What this task involves:
For the records below, output each line exactly as it appears, from the first through the line with "-- stated objective: simpler".

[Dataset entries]
- Opening Delimiter -
-- pv_equiv track=rewrite | github.com/Montikks/sda-python-intermediate | functional/partial_function.py | default_sum
-- ===== SOURCE A (Python) =====
-- def default_sum(iter_, init=None):
--     """
--     :param iter_: Iterable whose elements are summed
--     :param init: Initial value of the sum. If None (default), first element of iter_ becomes init.
--                  If init not specified and iter_ is empty, returns None
--     :return: Sum of elements
--     """
--     result = init
--     for elem in iter_:
--         if result is None:
--             result = elem
--             continue
--         result += elem
--
--     return result
-- ===== SOURCE B (Python) =====
-- def default_sum(iter_, init=None):
--     lst = list(iter_)
--     total = sum(lst)
--     if init is not None:
--         return init + total
--     return total if lst else None
-- ===== Notes on version B (the rewrite author's own statement) =====
-- stated objective: simpler
-- what changed: Instead of A's single fold with an Option accumulator that treats the first element as a special base case, B sums the whole list unconditionally (no base-element logic) and then combines the grand total with init or, if init is None, returns the total only when the list is nonempty; correctness rests on associativity/commutativity of integer addition.
import Mathlib
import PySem

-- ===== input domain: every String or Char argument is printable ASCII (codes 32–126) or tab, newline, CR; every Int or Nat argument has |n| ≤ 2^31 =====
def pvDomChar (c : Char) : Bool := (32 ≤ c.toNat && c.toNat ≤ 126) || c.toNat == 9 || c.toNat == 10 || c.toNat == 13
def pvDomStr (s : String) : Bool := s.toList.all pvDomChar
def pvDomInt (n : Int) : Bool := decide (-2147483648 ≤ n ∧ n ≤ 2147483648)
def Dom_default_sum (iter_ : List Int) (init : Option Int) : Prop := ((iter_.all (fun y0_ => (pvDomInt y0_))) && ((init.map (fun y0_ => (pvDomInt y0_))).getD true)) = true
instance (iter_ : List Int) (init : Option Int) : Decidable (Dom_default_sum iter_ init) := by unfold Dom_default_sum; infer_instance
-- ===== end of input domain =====

-- B: simpler — sums the whole list unconditionally, then combines the total with init (or checks emptiness), instead of A's fold with an Option accumulator and first-element base case.


-- ===== PORT A =====
-- Port of A: single fold with an Option accumulator; a none accumulator takes
-- the element, otherwise it adds it.
def default_sum (iter_ : List Int) (init : Option Int) : Option Int :=
  iter_.foldl (fun result elem =>
    match result with
    | none => some elem
    | some v => some (v + elem)) init

-- ===== PORT B =====
-- Port of B: sum the whole list (Python's sum(lst), a plain fold from 0), then
-- add init if given, else return the total only when the list is nonempty.
def default_sum_alt (iter_ : List Int) (init : Option Int) : Option Int :=
  let total := iter_.foldl (· + ·) 0
  match init with
  | some v => some (v + total)
  | none => if iter_ ≠ [] then some total else none

-- ===== PRECONDITION & SPEC =====
def Spec_default_sum (iter_ : List Int) (init : Option Int) (out : Option Int) : Prop := out = default_sum_alt iter_ init
instance (iter_ : List Int) (init : Option Int) (out : Option Int) : Decidable (Spec_default_sum iter_ init out) := by unfold Spec_default_sum; infer_instance

-- ===== CLAIM (what is proved, stated in full; the proofs are below) =====
def Claim_equal_default_sum : Prop := ∀ (iter_ : List Int) (init : Option Int), Dom_default_sum iter_ init → Spec_default_sum iter_ init (default_sum iter_ init)

-- ===== LEMMAS AND PROOFS =====

-- The plain Int fold from v equals v plus the fold from 0.
theorem foldl_add_shift (xs : List Int) (v : Int) :
    xs.foldl (· + ·) v = v + xs.foldl (· + ·) 0 := by
  induction xs generalizing v with
  | nil => simp
  | cons x xs ih =>
    simp only [List.foldl]
    rw [ih (v + x), ih (0 + x)]
    ring

-- A's fold, once the accumulator is `some v`, is the plain Int fold.
theorem default_sum_foldl_some (xs : List Int) (v : Int) :
    xs.foldl (fun result elem =>
      match result with
      | none => some elem
      | some w => some (w + elem)) (some v) = some (xs.foldl (· + ·) v) := by
  induction xs generalizing v with
  | nil => rfl
  | cons x xs ih => simp [List.foldl, ih]

-- ===== VERDICT =====
theorem default_sum_spec : Claim_equal_default_sum := by
  intro iter_ init _
  unfold Spec_default_sum default_sum default_sum_alt
  cases init with
  | some v =>
    rw [default_sum_foldl_some, foldl_add_shift]
  | none =>
    cases iter_ with
    | nil => rfl
    | cons x xs =>
      simp only [List.foldl, default_sum_foldl_some, ne_eq, reduceCtorEq,
        not_false_eq_true, if_pos]
      rw [foldl_add_shift xs x, foldl_add_shift xs (0 + x)]
      ring_nf
def pvWitness_comebacklossfocus : (List (List (String × String))) × String :=
  ([[("event", "regular goal"), ("team", "away")], [("event", "own goal"), ("team", "home"), ("player", "p")]], "home")

def Spec_comebacklossfocus (gamecourselist : List (List (String × String))) (homeaway : String) (out : Bool) : Prop := out = comebacklossfocus_alt gamecourselist homeaway
instance (gamecourselist : List (List (String × String))) (homeaway : String) (out : Bool) : Decidable (Spec_comebacklossfocus gamecourselist homeaway out) := by unfold Spec_comebacklossfocus; infer_instance

-- ===== CLAIM (what is proved, stated in full; the proofs are below) =====
def Claim_equal_comebacklossfocus : Prop := ∀ (gamecourselist : List (List (String × String))) (homeaway : String), Dom_comebacklossfocus gamecourselist homeaway → Pre_comebacklossfocus gamecourselist homeaway → Spec_comebacklossfocus gamecourselist homeaway (comebacklossfocus gamecourselist homeaway)

-- ===== LEMMAS AND PROOFS =====

-- Proof-only helpers: the (shared) goal-counter update and the stream of running differences.
def pvUpd (homeaway : String) (fg og : Int) (event : List (String × String)) : Int × Int :=
  let e := (event.lookup "event").getD ""
  let t := (event.lookup "team").getD ""
  let fg' :=
    if (e == "regular goal" && t == homeaway) || (e == "penalty goal" && t == homeaway) ||
       (e == "own goal" && t != homeaway) then
      (if (event.lookup "player").isSome then fg + 1 else fg + 2)
    else fg
  let og' :=
    if (e == "regular goal" && t != homeaway) || (e == "penalty goal" && t != homeaway) ||
       (e == "own goal" && t == homeaway) then
      (if (event.lookup "player").isSome then og + 1 else og + 2)
    else og
  (fg', og')

def pvDiffs (homeaway : String) (g : List (List (String × String))) (fg og : Int) : List Int :=
  match g with
  | [] => []
  | event :: rest =>
    let p := pvUpd homeaway fg og event
    (p.2 - p.1) :: pvDiffs homeaway rest p.1 p.2

-- B's max/min-after update as a function of the new difference only.
def pvMM (mm : Option Int × Option Int) (d : Int) : Option Int × Option Int :=
  match mm.1 with
  | none => (some d, none)
  | some m =>
    if d > m then (some d, none)
    else
      match mm.2 with
      | none => (some m, some d)
      | some x => (some m, some (if d < x then d else x))

-- A's min-after-first-max value computed from the difference list, exactly as the A port does.
def pvMinAfter (ds : List Int) : Option Int :=
  match PySem.List.max? ds (fun x => x) with
  | none => none
  | some m =>
    match PySem.List.index? ds m with
    | none => none
    | some i => PySem.List.min? (PySem.List.slice ds (some ((i : Int) + 1)) none) (fun x => x)

theorem bodyA_eq (homeaway : String) (fg og : Int) (ds : List Int) (event : List (String × String)) :
    comebacklossfocusBody homeaway (fg, og, ds) event =
      ((pvUpd homeaway fg og event).1, (pvUpd homeaway fg og event).2,
       ds ++ [(pvUpd homeaway fg og event).2 - (pvUpd homeaway fg og event).1]) := by
  simp [comebacklossfocusBody, pvUpd]

theorem bodyB_eq (homeaway : String) (fg og : Int) (md ma : Option Int) (event : List (String × String)) :
    comebacklossfocusAltBody homeaway (fg, og, md, ma) event =
      ((pvUpd homeaway fg og event).1, (pvUpd homeaway fg og event).2,
       pvMM (md, ma) ((pvUpd homeaway fg og event).2 - (pvUpd homeaway fg og event).1)) := by
  simp only [comebacklossfocusAltBody, pvUpd, pvMM]
  cases md <;> cases ma <;>
  cases h1 : (event.lookup "event").getD "" == "regular goal" <;>
  cases h2 : (event.lookup "event").getD "" == "penalty goal" <;>
  cases h3 : (event.lookup "event").getD "" == "own goal" <;>
  cases h4 : (event.lookup "team").getD "" == homeaway <;>
  cases h5 : (event.lookup "player").isSome <;>
    simp [h4, bne] <;> split_ifs <;> simp

theorem foldA_diffs (homeaway : String) (g : List (List (String × String))) :
    ∀ (fg og : Int) (ds : List Int),
    (g.foldl (comebacklossfocusBody homeaway) (fg, og, ds)).2.2 = ds ++ pvDiffs homeaway g fg og := by
  induction g with
  | nil => intro fg og ds; simp [pvDiffs]
  | cons ev rest ih =>
    intro fg og ds
    simp only [List.foldl_cons, bodyA_eq, pvDiffs]
    rw [ih]
    simp

theorem foldB_mm (homeaway : String) (g : List (List (String × String))) :
    ∀ (fg og : Int) (md ma : Option Int),
    (g.foldl (comebacklossfocusAltBody homeaway) (fg, og, md, ma)).2.2 =
      (pvDiffs homeaway g fg og).foldl pvMM (md, ma) := by
  induction g with
  | nil => intro fg og md ma; simp [pvDiffs]
  | cons ev rest ih =>
    intro fg og md ma
    simp only [List.foldl_cons, bodyB_eq, pvDiffs]
    rcases h : pvMM (md, ma) ((pvUpd homeaway fg og ev).2 - (pvUpd homeaway fg og ev).1) with ⟨md', ma'⟩
    rw [ih]

theorem max?_id_append_singleton (ds : List Int) (d : Int) :
    PySem.List.max? (ds ++ [d]) (fun x => x) =
      some (match PySem.List.max? ds (fun x => x) with | none => d | some m => max m d) := by
  cases ds with
  | nil =>
    have h0 : PySem.List.max? ([] : List Int) (fun x => x) = none :=
      (PySem.List.max?_eq_none_iff _ _).2 rfl
    simp [PySem.List.max?_id_cons]
    rw [h0]
  | cons x t => simp [PySem.List.max?_id_cons, List.foldl_append]

theorem min?_id_append_singleton (ds : List Int) (d : Int) :
    PySem.List.min? (ds ++ [d]) (fun x => x) =
      some (match PySem.List.min? ds (fun x => x) with | none => d | some m => min m d) := by
  cases ds with
  | nil =>
    have h0 : PySem.List.min? ([] : List Int) (fun x => x) = none :=
      (PySem.List.min?_eq_none_iff _ _).2 rfl
    simp [PySem.List.min?_id_cons]
    rw [h0]
  | cons x t => simp [PySem.List.min?_id_cons, List.foldl_append]

-- The fold of pvMM over a difference list computes A's (max, min-after-first-max) pair.
theorem pvMM_spec (ds : List Int) :
    ds.foldl pvMM (none, none) = (PySem.List.max? ds (fun x => x), pvMinAfter ds) := by
  induction ds using List.reverseRecOn with
  | nil => simp [pvMinAfter, PySem.List.max?]
  | append_singleton ds d ih =>
    rw [List.foldl_append, List.foldl_cons, List.foldl_nil, ih]
    cases hm : PySem.List.max? ds (fun x => x) with
    | none =>
      have hds : ds = [] := (PySem.List.max?_eq_none_iff _ _).1 hm
      subst hds
      simp [pvMinAfter, pvMM, PySem.List.max?_id_cons, PySem.List.slice_from_one]
      exact ((PySem.List.min?_eq_none_iff _ _).2 rfl).symm
    | some m =>
      have hmem : m ∈ ds := PySem.List.max?_mem hm
      have hmax : ∀ y ∈ ds, y ≤ m := fun y hy => PySem.List.max?_isMax hm y hy
      by_cases hd : d > m
      · -- new strict maximum at the end: min-after resets to none
        have hnotin : d ∉ ds := fun hmem' => absurd (hmax d hmem') (by omega)
        have hidx : PySem.List.index? (ds ++ [d]) d = some ds.length :=
          PySem.List.index?_append_singleton_self _ _ hnotin
        have hmax' : max m d = d := by omega
        simp only [pvMinAfter, max?_id_append_singleton, hm, hmax', hidx, pvMM, hd, if_pos]
        have hsl : PySem.List.slice (ds ++ [d]) (some ((ds.length : Int) + 1)) none = [] := by
          rw [show ((ds.length : Int) + 1) = ((ds.length + 1 : Nat) : Int) by push_cast; ring,
            PySem.List.slice_from_natCast]
          simp
        rw [hsl, (PySem.List.min?_eq_none_iff _ _).2 rfl]
      · -- maximum unchanged; d joins the "after" slice
        have hmax' : max m d = m := by omega
        rcases hidx0 : PySem.List.index? ds m with _ | i
        · exfalso
          have hS := (PySem.List.index?_isSome_iff ds m).2 hmem
          rw [hidx0] at hS
          simp at hS
        · have hidx : PySem.List.index? (ds ++ [d]) m = some i :=
            by rw [PySem.List.index?_append_of_mem _ hmem, hidx0]
          have hilt : i < ds.length := by
            obtain ⟨hk, _, _⟩ := PySem.List.getElem_of_index?_eq_some hidx0
            exact hk
          have hslice : ∀ (l : List Int), PySem.List.slice l (some ((i : Int) + 1)) none = l.drop (i + 1) := by
            intro l
            rw [show ((i : Int) + 1) = ((i + 1 : Nat) : Int) by push_cast; ring,
              PySem.List.slice_from_natCast]
          have hdropapp : (ds ++ [d]).drop (i + 1) = ds.drop (i + 1) ++ [d] :=
            List.drop_append_of_le_length (by omega)
          simp only [pvMinAfter, max?_id_append_singleton, hm, hmax', hidx, hidx0, hslice,
            hdropapp, min?_id_append_singleton, pvMM]
          rw [if_neg hd]
          cases hmn : PySem.List.min? (List.drop (i + 1) ds) (fun x => x) with
          | none => rfl
          | some x =>
            simp only [Prod.mk.injEq, Option.some.injEq, true_and]
            rw [min_def]
            split_ifs <;> omega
- Closing Delimiter -
Solution to the problem:
-- pv_equiv track=rewrite | github.com/Montikks/sda-python-intermediate | functional/partial_function.py | default_sum
-- ===== SOURCE A (Python) =====
-- def default_sum(iter_, init=None):
--     """
--     :param iter_: Iterable whose elements are summed
--     :param init: Initial value of the sum. If None (default), first element of iter_ becomes init.
--                  If init not specified and iter_ is empty, returns None
--     :return: Sum of elements
--     """
--     result = init
--     for elem in iter_:
--         if result is None:
--             result = elem
--             continue
--         result += elem
--
--     return result
-- ===== SOURCE B (Python) =====
-- def default_sum(iter_, init=None):
--     lst = list(iter_)
--     total = sum(lst)
--     if init is not None:
--         return init + total
--     return total if lst else None
-- ===== Notes on version B (the rewrite author's own statement) =====
-- stated objective: simpler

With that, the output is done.